In 2018, a team from the University of Groningen, the Netherlands, led by galactic archaeology expert Amina Helmi, discovered that a group of 30 000 stars moves in a synchronised way through the neighbourhood of the Sun in the opposite direction to the rest of their sample of seven million stars.
This atypical motion pattern matched what the scientists had previously observed in computer simulations modelling galactic collisions and mergers.
These stars also stood out in the so-called Hertzsprung-Russell diagram, which compares the colour and brightness of stars, indicating that they come from a different stellar population, that is, from another galaxy.
“The collection of stars we found with Gaia has all the properties of what you would expect from the debris of a galactic merger,” says Amina.
Further analysis confirmed that the stars, which now form part of the Milky Way’s so-called inner halo and the outer layer of the galactic disc, must have originated from another galaxy. This galaxy, since nicknamed Gaia-Enceladus, must have collided with the Milky Way some 10 billion years ago. About the size of one of the Magellanic Clouds (two satellite galaxies roughly ten times smaller than the current size of the Milky Way), Gaia-Enceladus smashed into and was gradually devoured by the Milky Way, which was at that time only four times bigger than Gaia-Enceladus. The collision, therefore, must have profoundly shaken the Milky Way.
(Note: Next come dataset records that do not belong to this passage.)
theorem pvBVal_sorted_eq_bigM (lowers : List String) (t : Nat)
    (ht : t < (PySem.List.sorted (PySem.List.pyRange 0 (lowers.length : Int) 1)
        (fun i => PySem.List.pyGetD lowers i "") false).length) :
    pvBVal lowers
      (PySem.List.sorted (PySem.List.pyRange 0 (lowers.length : Int) 1)
        (fun i => PySem.List.pyGetD lowers i "") false)
      ((t : Int),
        (PySem.List.sorted (PySem.List.pyRange 0 (lowers.length : Int) 1)
          (fun i => PySem.List.pyGetD lowers i "") false).getD t 0)
      = (bigM lowers
          ((PySem.List.sorted (PySem.List.pyRange 0 (lowers.length : Int) 1)
            (fun i => PySem.List.pyGetD lowers i "") false).getD t 0).toNat : Int) := by
  apply pvBVal_eq_bigM_aux lowers _ t ?hbound ?hne ?hmono ?hfind ht
  case hbound =>
    intro p hp
    rw [List.getD_eq_getElem _ 0 hp]
    have hmem := List.getElem_mem hp
    rw [PySem.List.mem_sorted] at hmem
    exact PySem.List.mem_pyRange_one.mp hmem
  case hne =>
    intro p q hp hq hpq
    rw [List.getD_eq_getElem _ 0 hp, List.getD_eq_getElem _ 0 hq]
    intro he
    apply hpq
    apply (List.Nodup.getElem_inj_iff ?_).mp he
    exact ((PySem.List.sorted_perm _ _ _).nodup_iff).mpr (PySem.List.nodup_pyRange_one _ _)
  case hmono =>
    intro p q hpq hq
    have hp := lt_of_le_of_lt hpq hq
    have hm := PySem.List.key_sorted_getElem_mono (PySem.List.pyRange 0 (lowers.length : Int) 1)
      (fun i => PySem.List.pyGetD lowers i "") hpq hq
    have hb : ∀ r (hr : r < (PySem.List.sorted (PySem.List.pyRange 0 (lowers.length : Int) 1)
        (fun i => PySem.List.pyGetD lowers i "") false).length),
        PySem.List.pyGetD lowers
            ((PySem.List.sorted (PySem.List.pyRange 0 (lowers.length : Int) 1)
              (fun i => PySem.List.pyGetD lowers i "") false)[r]) ""
          = lowers.getD ((PySem.List.sorted (PySem.List.pyRange 0 (lowers.length : Int) 1)
              (fun i => PySem.List.pyGetD lowers i "") false).getD r 0).toNat "" := by
      intro r hr
      have hmem := List.getElem_mem hr
      rw [PySem.List.mem_sorted] at hmem
      obtain ⟨h0, h1⟩ := PySem.List.mem_pyRange_one.mp hmem
      rw [List.getD_eq_getElem _ 0 hr,
        PySem.List.pyGetD_eq_getElem _ _ h0 (by omega)]
      exact (List.getD_eq_getElem _ _ (by omega)).symm
    rw [hb p hp, hb q hq] at hm
    exact hm
  case hfind =>
    intro j hj
    have hmem : (j : Int) ∈ PySem.List.sorted (PySem.List.pyRange 0 (lowers.length : Int) 1)
        (fun i => PySem.List.pyGetD lowers i "") false := by
      rw [PySem.List.mem_sorted, PySem.List.mem_pyRange_one]
      constructor <;> omega
    obtain ⟨t', ht', he⟩ := List.mem_iff_getElem.mp hmem
    exact ⟨t', ht', by rw [List.getD_eq_getElem _ 0 ht']; exact he⟩

-- ===== VERDICT (by name: the statement is the Claim_ definition above) =====
theorem compute_min_prefixes_py_spec : Claim_equal_compute_min_prefixes_py := by
  intro names _hdom
  unfold Spec_compute_min_prefixes_py
  simp only [compute_min_prefixes_py, compute_min_prefixes_py_alt]
  apply congrArg PySem.Dict.items
  apply PySem.List.foldl_congr_mem
  intro acc p hp
  rw [PySem.List.mem_enumerate_iff] at hp
  obtain ⟨k, hk, rfl⟩ := hp
  simp only [zero_add]
  set lowers := names.map PySem.Str.lower with hlowers
  have hL : lowers.length = names.length := by simp [hlowers]
  set order := PySem.List.sorted (PySem.List.pyRange 0 (names.length : Int) 1)
      (fun i => PySem.List.pyGetD lowers i "") false with horder
  congr 1
  -- A's value = B's value at index k
  have hkL : k < lowers.length := by omega
  -- A side
  have hA : PySem.List.pyGetD lowers (k : Int) "" = lowers.getD k "" := PySem.List.pyGetD_natCast _ _ _
  rw [hA, pvAWhile_eq lowers k 1 (by omega) (by omega)]
  -- B side: locate k in order
  have hlen : order.length = names.length := by
    rw [horder, (PySem.List.sorted_perm _ _ _).length_eq, PySem.List.length_pyRange_one]
    omega
  have hmemO : ∀ x ∈ order, 0 ≤ x ∧ x < (names.length : Int) := by
    intro x hx
    rw [horder, PySem.List.mem_sorted] at hx
    exact PySem.List.mem_pyRange_one.mp hx
  have hndO : order.Nodup := by
    rw [horder]
    exact ((PySem.List.sorted_perm _ _ _).nodup_iff).mpr (PySem.List.nodup_pyRange_one _ _)
  have hkmem : (k : Int) ∈ order := by
    rw [horder, PySem.List.mem_sorted, PySem.List.mem_pyRange_one]
    constructor <;> omega
  obtain ⟨t, ht, he⟩ := List.mem_iff_getElem.mp hkmem
  have hpmem : ((0 : Int) + (t : Int), order[t]) ∈ PySem.List.enumerate order 0 := by
    rw [PySem.List.mem_enumerate_iff]
    exact ⟨t, ht, rfl⟩
  have hget := foldl_pvBStep_getD lowers order (PySem.List.enumerate order 0)
      (List.replicate names.length (0 : Int))
      (by rw [PySem.List.map_snd_enumerate]; exact hndO)
      (by
        intro q hq
        rw [PySem.List.mem_enumerate_iff] at hq
        obtain ⟨r, hr, rfl⟩ := hq
        have := hmemO _ (List.getElem_mem hr)
        simpa using this)
      _ hpmem
  simp only [he] at hget
  rw [hget]
  have hgd : order.getD t 0 = order[t] := List.getD_eq_getElem _ 0 ht
  have hlen2 : (PySem.List.sorted (PySem.List.pyRange 0 (lowers.length : Int) 1)
      (fun i => PySem.List.pyGetD lowers i "") false).length = lowers.length := by
    rw [(PySem.List.sorted_perm _ _ _).length_eq, PySem.List.length_pyRange_one]
    omega
  have hBV := pvBVal_sorted_eq_bigM lowers t (by rw [hlen2]; omega)
  rw [← hL] at horder
  rw [← horder, hgd, he] at hBV
  simp only [zero_add]
  rw [hBV]
  simp only [Int.toNat_natCast]
  push_cast
  ring_nf
-- The five sequential scans equal B's single combined scan.
theorem pvMain : ∀ l : List Char,
    pvRscan "verse".toList "vers".toList
      (pvRscan "chapter".toList "chaptor".toList
        (pvRscan "yoga".toList "yog".toList
          (pvRscan "dharma".toList "dharama".toList
            (pvRscan "krishna".toList "krsna".toList l)))) = pvScanB l := by
  suffices H : ∀ N, ∀ l : List Char, l.length ≤ N →
      pvRscan "verse".toList "vers".toList
        (pvRscan "chapter".toList "chaptor".toList
          (pvRscan "yoga".toList "yog".toList
            (pvRscan "dharma".toList "dharama".toList
              (pvRscan "krishna".toList "krsna".toList l)))) = pvScanB l by
    exact fun l => H l.length l le_rfl
  intro N
  induction N with
  | zero =>
    intro l h
    have : l = [] := List.eq_nil_of_length_eq_zero (Nat.le_zero.mp h)
    subst this
    simp [pvRscan_nil, pvScanB]
  | succ N ih =>
    intro l hlen
    match l with
    | [] => simp [pvRscan_nil, pvScanB]
    | c :: t =>
      by_cases h1 : "krishna".toList.isPrefixOf (c :: t) = true
      · obtain ⟨t', ht'⟩ := List.isPrefixOf_iff_prefix.mp h1
        rw [← ht']
        have hlt : t'.length ≤ N := by
          have := congrArg List.length ht'
          simp at this hlen; omega
        rw [pvRscan_match _ _ (by decide),
            pvRscan_append "dharma".toList _ 'd' (by decide) _ _ (by decide),
            pvRscan_append "yoga".toList _ 'y' (by decide) _ _ (by decide),
            pvRscan_append "chapter".toList _ 'c' (by decide) _ _ (by decide),
            pvRscan_append "verse".toList _ 'v' (by decide) _ _ (by decide),
            ih t' hlt]
        show _ = pvScanB ('k' :: 'r' :: 'i' :: 's' :: 'h' :: 'n' :: 'a' :: t')
        rw [pvScanB]
        simp [List.isPrefixOf]
      · have h1' : "krishna".toList.isPrefixOf (c :: t) = false := by
          cases hb : "krishna".toList.isPrefixOf (c :: t) <;> simp_all
        by_cases h2 : "dharma".toList.isPrefixOf (c :: t) = true
        · obtain ⟨t', ht'⟩ := List.isPrefixOf_iff_prefix.mp h2
          rw [← ht']
          have hlt : t'.length ≤ N := by
            have := congrArg List.length ht'
            simp at this hlen; omega
          rw [pvRscan_append "krishna".toList _ 'k' (by decide) _ _ (by decide),
              pvRscan_match _ _ (by decide),
              pvRscan_append "yoga".toList _ 'y' (by decide) _ _ (by decide),
              pvRscan_append "chapter".toList _ 'c' (by decide) _ _ (by decide),
              pvRscan_append "verse".toList _ 'v' (by decide) _ _ (by decide),
              ih t' hlt]
          show _ = pvScanB ('d' :: 'h' :: 'a' :: 'r' :: 'm' :: 'a' :: t')
          rw [pvScanB]
          simp [List.isPrefixOf]
        · have h2' : "dharma".toList.isPrefixOf (c :: t) = false := by
            cases hb : "dharma".toList.isPrefixOf (c :: t) <;> simp_all
          by_cases h3 : "yoga".toList.isPrefixOf (c :: t) = true
          · obtain ⟨t', ht'⟩ := List.isPrefixOf_iff_prefix.mp h3
            rw [← ht']
            have hlt : t'.length ≤ N := by
              have := congrArg List.length ht'
              simp at this hlen; omega
            rw [pvRscan_append "krishna".toList _ 'k' (by decide) _ _ (by decide),
                pvRscan_append "dharma".toList _ 'd' (by decide) _ _ (by decide),
                pvRscan_match _ _ (by decide),
                pvRscan_append "chapter".toList _ 'c' (by decide) _ _ (by decide),
                pvRscan_append "verse".toList _ 'v' (by decide) _ _ (by decide),
                ih t' hlt]
            show _ = pvScanB ('y' :: 'o' :: 'g' :: 'a' :: t')
            rw [pvScanB]
            simp [List.isPrefixOf]
          · have h3' : "yoga".toList.isPrefixOf (c :: t) = false := by
              cases hb : "yoga".toList.isPrefixOf (c :: t) <;> simp_all
            by_cases h4 : "chapter".toList.isPrefixOf (c :: t) = true
            · obtain ⟨t', ht'⟩ := List.isPrefixOf_iff_prefix.mp h4
              rw [← ht']
              have hlt : t'.length ≤ N := by
                have := congrArg List.length ht'
                simp at this hlen; omega
              rw [pvRscan_append "krishna".toList _ 'k' (by decide) _ _ (by decide),
                  pvRscan_append "dharma".toList _ 'd' (by decide) _ _ (by decide),
                  pvRscan_append "yoga".toList _ 'y' (by decide) _ _ (by decide),
                  pvRscan_match _ _ (by decide),
                  pvRscan_append "verse".toList _ 'v' (by decide) _ _ (by decide),
                  ih t' hlt]
              show _ = pvScanB ('c' :: 'h' :: 'a' :: 'p' :: 't' :: 'e' :: 'r' :: t')
              rw [pvScanB]
              simp [List.isPrefixOf]
            · have h4' : "chapter".toList.isPrefixOf (c :: t) = false := by
                cases hb : "chapter".toList.isPrefixOf (c :: t) <;> simp_all
              by_cases h5 : "verse".toList.isPrefixOf (c :: t) = true
              · obtain ⟨t', ht'⟩ := List.isPrefixOf_iff_prefix.mp h5
                rw [← ht']
                have hlt : t'.length ≤ N := by
                  have := congrArg List.length ht'
                  simp at this hlen; omega
                rw [pvRscan_append "krishna".toList _ 'k' (by decide) _ _ (by decide),
                    pvRscan_append "dharma".toList _ 'd' (by decide) _ _ (by decide),
                    pvRscan_append "yoga".toList _ 'y' (by decide) _ _ (by decide),
                    pvRscan_append "chapter".toList _ 'c' (by decide) _ _ (by decide),
                    pvRscan_match _ _ (by decide),
                    ih t' hlt]
                show _ = pvScanB ('v' :: 'e' :: 'r' :: 's' :: 'e' :: t')
                rw [pvScanB]
                simp [List.isPrefixOf]
              · have h5' : "verse".toList.isPrefixOf (c :: t) = false := by
                  cases hb : "verse".toList.isPrefixOf (c :: t) <;> simp_all
                have hlt : t.length ≤ N := by simp at hlen; omega
                have e1 : pvRscan "krishna".toList "krsna".toList (c :: t)
                    = c :: pvRscan "krishna".toList "krsna".toList t :=
                  pvRscan_cons_neg _ _ _ _ h1'
                have p2 : "dharma".toList.isPrefixOf
                    (pvRscan "krishna".toList "krsna".toList (c :: t)) = false := by
                  rw [pvRscan_prefix "krishna".toList "krsna".toList 'k' (by decide) (by decide)
                      (c :: t) "dharma".toList (by decide)]
                  exact h2'
                rw [e1] at p2
                have e2 : pvRscan "dharma".toList "dharama".toList
                    (c :: pvRscan "krishna".toList "krsna".toList t)
                    = c :: pvRscan "dharma".toList "dharama".toList
                        (pvRscan "krishna".toList "krsna".toList t) :=
                  pvRscan_cons_neg _ _ _ _ p2
                have p3 : "yoga".toList.isPrefixOf
                    (pvRscan "dharma".toList "dharama".toList
                      (pvRscan "krishna".toList "krsna".toList (c :: t))) = false := by
                  rw [pvRscan_prefix "dharma".toList "dharama".toList 'd' (by decide) (by decide)
                      _ "yoga".toList (by decide),
                      pvRscan_prefix "krishna".toList "krsna".toList 'k' (by decide) (by decide)
                      _ "yoga".toList (by decide)]
                  exact h3'
                rw [e1, e2] at p3
                have e3 : pvRscan "yoga".toList "yog".toList
                    (c :: pvRscan "dharma".toList "dharama".toList
                      (pvRscan "krishna".toList "krsna".toList t))
                    = c :: pvRscan "yoga".toList "yog".toList
                        (pvRscan "dharma".toList "dharama".toList
                          (pvRscan "krishna".toList "krsna".toList t)) :=
                  pvRscan_cons_neg _ _ _ _ p3
                have p4 : "chapter".toList.isPrefixOf
                    (pvRscan "yoga".toList "yog".toList
                      (pvRscan "dharma".toList "dharama".toList
                        (pvRscan "krishna".toList "krsna".toList (c :: t)))) = false := by
                  rw [pvRscan_prefix "yoga".toList "yog".toList 'y' (by decide) (by decide)
                      _ "chapter".toList (by decide),
                      pvRscan_prefix "dharma".toList "dharama".toList 'd' (by decide) (by decide)
                      _ "chapter".toList (by decide),
                      pvRscan_prefix "krishna".toList "krsna".toList 'k' (by decide) (by decide)
                      _ "chapter".toList (by decide)]
                  exact h4'
                rw [e1, e2, e3] at p4
                have e4 : pvRscan "chapter".toList "chaptor".toList
                    (c :: pvRscan "yoga".toList "yog".toList
                      (pvRscan "dharma".toList "dharama".toList
                        (pvRscan "krishna".toList "krsna".toList t)))
                    = c :: pvRscan "chapter".toList "chaptor".toList
                        (pvRscan "yoga".toList "yog".toList
                          (pvRscan "dharma".toList "dharama".toList
                            (pvRscan "krishna".toList "krsna".toList t))) :=
                  pvRscan_cons_neg _ _ _ _ p4
                have p5 : "verse".toList.isPrefixOf
                    (pvRscan "chapter".toList "chaptor".toList
                      (pvRscan "yoga".toList "yog".toList
                        (pvRscan "dharma".toList "dharama".toList
                          (pvRscan "krishna".toList "krsna".toList (c :: t))))) = false := by
                  rw [pvRscan_prefix "chapter".toList "chaptor".toList 'c' (by decide) (by decide)
                      _ "verse".toList (by decide),
                      pvRscan_prefix "yoga".toList "yog".toList 'y' (by decide) (by decide)
                      _ "verse".toList (by decide),
                      pvRscan_prefix "dharma".toList "dharama".toList 'd' (by decide) (by decide)
                      _ "verse".toList (by decide),
                      pvRscan_prefix "krishna".toList "krsna".toList 'k' (by decide) (by decide)
                      _ "verse".toList (by decide)]
                  exact h5'
                rw [e1, e2, e3, e4] at p5
                have e5 := pvRscan_cons_neg "verse".toList "vers".toList _ _ p5
                have h1'' : ¬('k' = c ∧ (['r','i','s','h','n','a'] : List Char) <+: t) := by
                  rintro ⟨rfl, hpre⟩
                  have hx : "krishna".toList.isPrefixOf ('k' :: t) = true :=
                    List.isPrefixOf_iff_prefix.mpr (by
                      rw [show "krishna".toList = ('k' :: ['r','i','s','h','n','a'] : List Char) from by decide]
                      exact List.cons_prefix_cons.mpr ⟨rfl, hpre⟩)
                  rw [h1'] at hx
                  exact Bool.false_ne_true hx
                have h2'' : ¬('d' = c ∧ (['h','a','r','m','a'] : List Char) <+: t) := by
                  rintro ⟨rfl, hpre⟩
                  have hx : "dharma".toList.isPrefixOf ('d' :: t) = true :=
                    List.isPrefixOf_iff_prefix.mpr (by
                      rw [show "dharma".toList = ('d' :: ['h','a','r','m','a'] : List Char) from by decide]
                      exact List.cons_prefix_cons.mpr ⟨rfl, hpre⟩)
                  rw [h2'] at hx
                  exact Bool.false_ne_true hx
                have h3'' : ¬('y' = c ∧ (['o','g','a'] : List Char) <+: t) := by
                  rintro ⟨rfl, hpre⟩
                  have hx : "yoga".toList.isPrefixOf ('y' :: t) = true :=
                    List.isPrefixOf_iff_prefix.mpr (by
                      rw [show "yoga".toList = ('y' :: ['o','g','a'] : List Char) from by decide]
                      exact List.cons_prefix_cons.mpr ⟨rfl, hpre⟩)
                  rw [h3'] at hx
                  exact Bool.false_ne_true hx
                have h4'' : ¬('c' = c ∧ (['h','a','p','t','e','r'] : List Char) <+: t) := by
                  rintro ⟨rfl, hpre⟩
                  have hx : "chapter".toList.isPrefixOf ('c' :: t) = true :=
                    List.isPrefixOf_iff_prefix.mpr (by
                      rw [show "chapter".toList = ('c' :: ['h','a','p','t','e','r'] : List Char) from by decide]
                      exact List.cons_prefix_cons.mpr ⟨rfl, hpre⟩)
                  rw [h4'] at hx
                  exact Bool.false_ne_true hx
                have h5'' : ¬('v' = c ∧ (['e','r','s','e'] : List Char) <+: t) := by
                  rintro ⟨rfl, hpre⟩
                  have hx : "verse".toList.isPrefixOf ('v' :: t) = true :=
                    List.isPrefixOf_iff_prefix.mpr (by
                      rw [show "verse".toList = ('v' :: ['e','r','s','e'] : List Char) from by decide]
                      exact List.cons_prefix_cons.mpr ⟨rfl, hpre⟩)
                  rw [h5'] at hx
                  exact Bool.false_ne_true hx
                rw [e1, e2, e3, e4, e5, ih t hlt]
                rw [pvScanB]
                simp [h1'', h2'', h3'', h4'', h5'']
The Milky Way’s violent history, however, didn’t end with Gaia-Enceladus. In 2019, astronomers discovered in the Gaia data a signature of another collision with a smaller galaxy, since then nicknamed Sequoia, which had hit the Milky Way’s galactic disc not long after Gaia-Enceladus.
2. Stars form in the Milky Way because of a galactic crash
Gaia has also shed light on the interactions with the dwarf galaxy Sagittarius, which has been orbiting around the Milky Way’s core for billions of years.
Discovered in the 1990s, Sagittarius contains only a few tens of millions of stars (compared to the Milky Way’s hundreds of billions), which makes it 10 000 times less massive than the Milky Way. As the Milky Way’s gravity pulled Sagittarius closer, the smaller galaxy started smashing through the Milky Way’s disc. That happened at least three times in the past: some five or six billion years ago, two billion years ago, and one billion years ago. With each collision, the Milky Way stripped stars from Sagittarius, leaving the dwarf galaxy smaller and smaller. Eventually, Sagittarius will be completely devoured by the Milky Way. Yet, the dwarf has a profound effect on its larger cannibal.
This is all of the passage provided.